Checks: - 1D (and non-empty unless allow_empty=True) - finite - nonnegative - sums to 1 within tolerance

Parameters:

p – Array-like probability vector.
name – Name used in error messages.
rtol – Relative tolerance for the sum-to-one check.
atol – Absolute tolerance for the sum-to-one check.
allow_empty – If True, allows empty vectors (returns empty float64 array).

Returns:

1D float64 NumPy array.

Raises:

ValueError – If the input is not a valid probability vector.

binny.utils.validators.validate_response_matrix(matrix: ndarray[tuple[Any, ...], dtype[float64]], n_bins: int) → None#

Validates a bin-to-bin misassignment (response) matrix.

This checks that a response matrix used to model bin misassignment is compatible with a given number of bins and behaves like a column-stochastic mapping. It is commonly used for photo-z or classification confusion matrices where each column represents the distribution of assigned bins for a true bin.

Parameters:

matrix – 2D NumPy array representing the response/misassignment matrix.
n_bins – Expected number of bins; matrix must have shape (n_bins, n_bins).

Raises:

TypeError – If n_bins is not an integer (via validate_n_bins).
ValueError – If n_bins is not positive (via validate_n_bins), if matrix does not have shape (n_bins, n_bins), if matrix contains non-finite values, if it contains entries less than -1e-15, or if the (clipped) column sums are not close to 1 within tolerance.

binny.utils.validators.validate_same_shape(a: float | int | bool | floating | integer | bool | Sequence[object] | Sequence[Sequence[object]] | ndarray[tuple[Any, ...], dtype[generic]], b: float | int | bool | floating | integer | bool | Sequence[object] | Sequence[Sequence[object]] | ndarray[tuple[Any, ...], dtype[generic]], *, name_a: str = 'a', name_b: str = 'b') → None#: Validates that two array-likes have the same shape.

binny.utils.validators.validated_float_arrays(x: Sequence[float] | ndarray[tuple[Any, ...], dtype[floating]], y: Sequence[float] | ndarray[tuple[Any, ...], dtype[floating]]) → tuple[ndarray[tuple[Any, ...], dtype[float64]], ndarray[tuple[Any, ...], dtype[float64]]]#

Returns two validated 1D float64 arrays with matched shape and finite values.
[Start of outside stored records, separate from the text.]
-- pv_equiv track=rewrite | github.com/esuarkb/mypinkassistant | mk_chat_core.py | parse_add_remove
-- ===== SOURCE A (Python) =====
-- def parse_add_remove(message: str):
--     m = (message or "").strip()
--     low = m.lower().strip()
--
--     # ADD keywords (EN + ES)
--     for kw in ("add ", "add:", "agrega ", "agrega:", "añade ", "añade:", "anade ", "anade:"):
--         if low.startswith(kw):
--             rest = m[len(kw):].strip()
--             return ("add", rest)
--
--     # REMOVE keywords (EN + ES)
--     for kw in (
--         "remove ", "remove:", "delete ", "delete:",
--         "quita ", "quita:", "quitar ", "quitar:", "elimina ", "elimina:", "borrar ", "borrar:"
--     ):
--         if low.startswith(kw):
--             rest = m[len(kw):].strip()
--             return ("remove", rest)
--
--     return (None, None)
-- ===== SOURCE B (Python) =====
-- ADD_WORDS = {"add", "agrega", "añade", "anade"}
-- REMOVE_WORDS = {"remove", "delete", "quita", "quitar", "elimina", "borrar"}
--
-- def parse_add_remove(message: str):
--     m = (message or "").strip()
--     low = m.lower().strip()
--     i = next((j for j, c in enumerate(low) if c == " " or c == ":"), None)
--     if i is None:
--         return (None, None)
--     word = low[:i]
--     if word in ADD_WORDS:
--         return ("add", m[i + 1:].strip())
--     if word in REMOVE_WORDS:
--         return ("remove", m[i + 1:].strip())
--     return (None, None)
-- ===== Notes on version B (the rewrite author's own statement) =====
-- stated objective: alternative
-- what changed: Instead of testing the message against 20 keyword prefixes in two startswith loops, B scans once for the first space/colon separator, takes the token before it and decides add/remove by one set-membership lookup.
import Mathlib
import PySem

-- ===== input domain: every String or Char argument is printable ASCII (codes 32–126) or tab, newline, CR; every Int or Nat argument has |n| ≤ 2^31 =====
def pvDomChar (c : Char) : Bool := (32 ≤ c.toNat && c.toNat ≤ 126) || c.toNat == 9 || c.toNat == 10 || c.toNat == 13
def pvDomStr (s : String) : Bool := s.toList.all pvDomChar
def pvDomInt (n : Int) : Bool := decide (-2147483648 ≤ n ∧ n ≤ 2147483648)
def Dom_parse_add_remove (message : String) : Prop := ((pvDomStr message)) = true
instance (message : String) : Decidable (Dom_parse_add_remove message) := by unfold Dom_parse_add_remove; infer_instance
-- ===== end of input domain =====

-- B replaces A's two startswith-loops over 20 keyword prefixes by one scan for the first
-- space/colon and a single membership test of the token before it (alternative decomposition).

-- ===== PORT A =====
-- the two keyword tuples of A, as lists of char-lists
def pvAddKws : List (List Char) :=
  [['a', 'd', 'd', ' '], ['a', 'd', 'd', ':'], ['a', 'g', 'r', 'e', 'g', 'a', ' '], ['a', 'g', 'r', 'e', 'g', 'a', ':'],
   ['a', 'ñ', 'a', 'd', 'e', ' '], ['a', 'ñ', 'a', 'd', 'e', ':'], ['a', 'n', 'a', 'd', 'e', ' '], ['a', 'n', 'a', 'd', 'e', ':']]
def pvRemoveKws : List (List Char) :=
  [['r', 'e', 'm', 'o', 'v', 'e', ' '], ['r', 'e', 'm', 'o', 'v', 'e', ':'], ['d', 'e', 'l', 'e', 't', 'e', ' '], ['d', 'e', 'l', 'e', 't', 'e', ':'],
   ['q', 'u', 'i', 't', 'a', ' '], ['q', 'u', 'i', 't', 'a', ':'], ['q', 'u', 'i', 't', 'a', 'r', ' '], ['q', 'u', 'i', 't', 'a', 'r', ':'],
   ['e', 'l', 'i', 'm', 'i', 'n', 'a', ' '], ['e', 'l', 'i', 'm', 'i', 'n', 'a', ':'], ['b', 'o', 'r', 'r', 'a', 'r', ' '], ['b', 'o', 'r', 'r', 'a', 'r', ':']]

-- A's 'for kw in (…): if low.startswith(kw): …' — first matching keyword, if any
def pvFindKw (low : List Char) : List (List Char) → Option (List Char)
  | [] => none
  | kw :: rest => if PySem.Chars.startswith low kw then some kw else pvFindKw low rest

def parse_add_remove (message : String) : Option String × Option String :=
  let m := PySem.Chars.strip message.toList          -- (message or "").strip(); "" strips to itself
  let low := PySem.Chars.strip (PySem.Chars.lower m) -- m.lower().strip()
  match pvFindKw low pvAddKws with
  | some kw => (some "add",
      some (String.ofList (PySem.Chars.strip (PySem.List.slice m (some (kw.length : Int)) none))))  -- m[len(kw):].strip()
  | none =>
    match pvFindKw low pvRemoveKws with
    | some kw => (some "remove",
        some (String.ofList (PySem.Chars.strip (PySem.List.slice m (some (kw.length : Int)) none))))
    | none => (none, none)

-- ===== PORT B =====
def pvSep (c : Char) : Bool := c == ' ' || c == ':'
def pvAddWords : List (List Char) :=
  [['a', 'd', 'd'], ['a', 'g', 'r', 'e', 'g', 'a'], ['a', 'ñ', 'a', 'd', 'e'], ['a', 'n', 'a', 'd', 'e']]
def pvRemoveWords : List (List Char) :=
  [['r', 'e', 'm', 'o', 'v', 'e'], ['d', 'e', 'l', 'e', 't', 'e'], ['q', 'u', 'i', 't', 'a'], ['q', 'u', 'i', 't', 'a', 'r'],
   ['e', 'l', 'i', 'm', 'i', 'n', 'a'], ['b', 'o', 'r', 'r', 'a', 'r']]

def parse_add_remove_alt (message : String) : Option String × Option String :=
  let m := PySem.Chars.strip message.toList
  let low := PySem.Chars.strip (PySem.Chars.lower m)
  match low.findIdx? pvSep with                      -- first j with low[j] in " :", else None
  | none => (none, none)
  | some i =>
    let word := low.take i                           -- low[:i]
    let rest := some (String.ofList (PySem.Chars.strip (PySem.List.slice m (some ((i : Int) + 1)) none)))  -- m[i+1:].strip()
    if word ∈ pvAddWords then (some "add", rest)
    else if word ∈ pvRemoveWords then (some "remove", rest)
    else (none, none)

-- ===== PRECONDITION & SPEC =====
def Spec_parse_add_remove (message : String) (out : Option String × Option String) : Prop := out = parse_add_remove_alt message
instance (message : String) (out : Option String × Option String) : Decidable (Spec_parse_add_remove message out) := by unfold Spec_parse_add_remove; infer_instance

-- ===== CLAIM (what is proved, stated in full; the proofs are below) =====
def Claim_equal_parse_add_remove : Prop := ∀ (message : String), Dom_parse_add_remove message → Spec_parse_add_remove message (parse_add_remove message)

-- ===== LEMMAS AND PROOFS =====

-- decidable facts about the keyword tables, checked by evaluation
lemma pvKws_lastSep_all :
    (pvAddKws.all (fun kw => kw.getLast?.elim false pvSep)
      && pvRemoveKws.all (fun kw => kw.getLast?.elim false pvSep)) = true := by decide

lemma pvAddKws_lastSep : ∀ kw ∈ pvAddKws, (kw.getLast?.elim false pvSep) = true := by
  have := pvKws_lastSep_all
  simp [List.all_eq_true] at this
  intro kw hkw; exact this.1 kw hkw

lemma pvRemoveKws_lastSep : ∀ kw ∈ pvRemoveKws, (kw.getLast?.elim false pvSep) = true := by
  have := pvKws_lastSep_all
  simp [List.all_eq_true] at this
  intro kw hkw; exact this.2 kw hkw

lemma pvWords_sepFree_all :
    (pvAddWords.all (fun w => w.all (fun x => !pvSep x))
      && pvRemoveWords.all (fun w => w.all (fun x => !pvSep x))) = true := by decide

lemma pvAddWords_sepFree : ∀ w ∈ pvAddWords, ∀ x ∈ w, pvSep x = false := by
  have := pvWords_sepFree_all
  simp [List.all_eq_true] at this
  intro w hw x hx; simpa using this.1 w hw x hx

lemma pvRemoveWords_sepFree : ∀ w ∈ pvRemoveWords, ∀ x ∈ w, pvSep x = false := by
  have := pvWords_sepFree_all
  simp [List.all_eq_true] at this
  intro w hw x hx; simpa using this.2 w hw x hx

-- if low contains no separator, no keyword (each ends in a separator) is a prefix of low
lemma pvFindKw_none (low : List Char) (h : low.findIdx? pvSep = none)
    (kws : List (List Char)) (hk : ∀ kw ∈ kws, (kw.getLast?.elim false pvSep) = true) :
    pvFindKw low kws = none := by
  induction kws with
  | nil => rfl
  | cons kw rest ih =>
    have hkw := hk kw (List.mem_cons_self ..)
    have hsw : PySem.Chars.startswith low kw = false := by
      by_contra hne
      have hpre : kw <+: low :=
        (PySem.Chars.startswith_iff low kw).1 (by simpa using hne)
      obtain ⟨c, hc⟩ : ∃ c, kw.getLast? = some c := by
        cases hg : kw.getLast? with
        | none => rw [hg] at hkw; simp [Option.elim] at hkw
        | some c => exact ⟨c, rfl⟩
      have hcmem : c ∈ low := hpre.subset (List.mem_of_getLast? hc)
      have := (List.findIdx?_eq_none_iff.1 h) c hcmem
      rw [hc] at hkw
      simp [Option.elim] at hkw
      simp [hkw] at this
    unfold pvFindKw
    rw [hsw]
    simp only [Bool.false_eq_true, if_false]
    exact ih (fun kw' hm => hk kw' (List.mem_cons_of_mem _ hm))

-- low starts with w++[s] (w separator-free, s a separator) iff the first separator of low
-- sits right after w and equals s
lemma pvSw_iff (low w : List Char) (s : Char) (i : Nat)
    (hw : ∀ c ∈ w, pvSep c = false) (hs : pvSep s = true)
    (hfind : low.findIdx? pvSep = some i) :
    PySem.Chars.startswith low (w ++ [s]) = true ↔ (low.take i = w ∧ low[i]? = some s) := by
  obtain ⟨hi, hpi, hmin⟩ := List.findIdx?_eq_some_iff_getElem.1 hfind
  constructor
  · intro hsw
    have hpre : (w ++ [s]) <+: low := (PySem.Chars.startswith_iff low _).1 hsw
    have hlen : w.length + 1 ≤ low.length := by
      have := hpre.length_le; simpa using this
    have hgl : ∀ j (hj : j < w.length + 1), low[j]'(by omega) = (w ++ [s])[j]'(by simpa using hj) := by
      intro j hj
      exact (List.IsPrefix.getElem hpre (by simpa using hj)).symm
    have hieq : i = w.length := by
      rcases lt_trichotomy i w.length with hlt | heq | hgt
      · exfalso
        have hl : low[i] = w[i]'hlt := by
          rw [hgl i (by omega)]; exact List.getElem_append_left ..
        have := hw _ (List.getElem_mem hlt)
        rw [hl] at hpi; simp [this] at hpi
      · exact heq
      · exfalso
        have hl : low[w.length]'(by omega) = s := by
          rw [hgl w.length (by omega)]
          simp
        exact (hmin w.length hgt) (by rw [hl]; exact hs)
    subst hieq
    constructor
    · exact ((List.prefix_iff_eq_take.1 ((List.prefix_append w [s]).trans hpre))).symm
    · have hl : low[w.length]'(by omega) = s := by
        rw [hgl w.length (by omega)]; simp
      rw [List.getElem?_eq_getElem (by omega), hl]
  · rintro ⟨ht, hg⟩
    have hwl : w.length = i := by
      have := congrArg List.length ht
      simpa [List.length_take, Nat.min_eq_left (Nat.le_of_lt hi)] using this.symm
    have : w ++ [s] = low.take (i + 1) := by
      rw [List.take_add_one, ht.symm, hg]
      simp [ht]
    rw [PySem.Chars.startswith_iff, this]
    exact List.take_prefix _ _

-- A's scan over the ' '/':' pairs of a separator-free word list, characterised
lemma pvFindKw_pairs (low : List Char) (i : Nat) (c : Char)
    (hfind : low.findIdx? pvSep = some i) (hc : low[i]? = some c)
    (ws : List (List Char)) (hw : ∀ w ∈ ws, ∀ x ∈ w, pvSep x = false) :
    pvFindKw low (ws.flatMap fun w => [w ++ [' '], w ++ [':']]) =
      if low.take i ∈ ws then some (low.take i ++ [c]) else none := by
  have hsep : pvSep c = true := by
    obtain ⟨hi, hpi, _⟩ := List.findIdx?_eq_some_iff_getElem.1 hfind
    obtain ⟨h', hce⟩ := List.getElem?_eq_some_iff.1 hc
    rw [← hce]; exact hpi
  induction ws with
  | nil => rfl
  | cons w ws ih =>
    have hw0 := hw w (List.mem_cons_self ..)
    have h1 := pvSw_iff low w ' ' i hw0 rfl hfind
    have h2 := pvSw_iff low w ':' i hw0 rfl hfind
    by_cases htw : low.take i = w
    · have hcs : c = ' ' ∨ c = ':' := by
        unfold pvSep at hsep
        rcases Bool.or_eq_true_iff.1 hsep with h | h
        · exact Or.inl (by exact of_decide_eq_true h)
        · exact Or.inr (by exact of_decide_eq_true h)
      simp only [List.flatMap_cons, List.cons_append, List.nil_append]
      rcases hcs with hcs | hcs
      · have : PySem.Chars.startswith low (w ++ [' ']) = true := h1.2 ⟨htw, by rw [hc, hcs]⟩
        unfold pvFindKw
        rw [this]
        simp [htw, hcs]
      · have hno : PySem.Chars.startswith low (w ++ [' ']) = false := by
          rw [Bool.eq_false_iff]
          intro hcontra
          have := (h1.1 hcontra).2
          rw [hc, hcs] at this
          simp at this
        have hyes : PySem.Chars.startswith low (w ++ [':']) = true := h2.2 ⟨htw, by rw [hc, hcs]⟩
        unfold pvFindKw
        rw [hno]
        simp only [Bool.false_eq_true, if_false]
        unfold pvFindKw
        rw [hyes]
        simp [htw, hcs]
    · have hno1 : PySem.Chars.startswith low (w ++ [' ']) = false := by
        rw [Bool.eq_false_iff]; intro hcontra; exact htw (h1.1 hcontra).1
      have hno2 : PySem.Chars.startswith low (w ++ [':']) = false := by
        rw [Bool.eq_false_iff]; intro hcontra; exact htw (h2.1 hcontra).1
      simp only [List.flatMap_cons, List.cons_append, List.nil_append]
      unfold pvFindKw
      rw [hno1]
      simp only [Bool.false_eq_true, if_false]
      unfold pvFindKw
      rw [hno2]
      simp only [Bool.false_eq_true, if_false]
      rw [ih (fun w' hm => hw w' (List.mem_cons_of_mem _ hm))]
      simp [htw]


-- the two bodies agree for any stripped message m and its lower-cased form low
lemma pvMain (m low : List Char) :
    (match pvFindKw low pvAddKws with
     | some kw => ((some "add" : Option String),
         some (String.ofList (PySem.Chars.strip (PySem.List.slice m (some (kw.length : Int)) none))))
     | none =>
       match pvFindKw low pvRemoveKws with
       | some kw => (some "remove",
           some (String.ofList (PySem.Chars.strip (PySem.List.slice m (some (kw.length : Int)) none))))
       | none => (none, none)) =
    (match low.findIdx? pvSep with
     | none => ((none : Option String), (none : Option String))
     | some i =>
       let word := low.take i
       let rest := some (String.ofList (PySem.Chars.strip (PySem.List.slice m (some ((i : Int) + 1)) none)))
       if word ∈ pvAddWords then (some "add", rest)
       else if word ∈ pvRemoveWords then (some "remove", rest)
       else (none, none)) := by
  cases hfind : low.findIdx? pvSep with
  | none =>
    rw [pvFindKw_none low hfind pvAddKws pvAddKws_lastSep,
        pvFindKw_none low hfind pvRemoveKws pvRemoveKws_lastSep]
  | some i =>
    obtain ⟨hi, _, _⟩ := List.findIdx?_eq_some_iff_getElem.1 hfind
    have hc : low[i]? = some low[i] := List.getElem?_eq_getElem hi
    have hA : pvAddKws = pvAddWords.flatMap (fun w => [w ++ [' '], w ++ [':']]) := by decide
    have hR : pvRemoveKws = pvRemoveWords.flatMap (fun w => [w ++ [' '], w ++ [':']]) := by decide
    rw [hA, hR,
        pvFindKw_pairs low i low[i] hfind hc pvAddWords pvAddWords_sepFree,
        pvFindKw_pairs low i low[i] hfind hc pvRemoveWords pvRemoveWords_sepFree]
    have hmin2 : min ((i : Int) + 1) ((low.length : Int)) = (i : Int) + 1 := by omega
    by_cases h1 : low.take i ∈ pvAddWords
    · simp [h1, hmin2]
    · by_cases h2 : low.take i ∈ pvRemoveWords
      · simp [h1, h2, hmin2]
      · simp [h1, h2]

-- ===== VERDICT (by name: the statement is the Claim_ definition above) =====
theorem parse_add_remove_spec : Claim_equal_parse_add_remove := by
  intro message _
  show parse_add_remove message = parse_add_remove_alt message
  exact pvMain (PySem.Chars.strip message.toList)
    (PySem.Chars.strip (PySem.Chars.lower (PySem.Chars.strip message.toList)))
This is a convenience wrapper for workflows that take paired 1D arrays and need them validated and converted to float64 consistently. It is commonly used before numerical operations that assume aligned samples (e.g., an axis and an associated function evaluated on that axis).

Parameters:

x – First array-like input.
y – Second array-like input.

Returns:

Tuple (x_arr, y_arr) as 1D float64 NumPy arrays.

Raises:

ValueError – If either input is not 1D, if the shapes differ, if either contains non-finite values, if the first input has fewer than two points, or if the first input is not strictly increasing.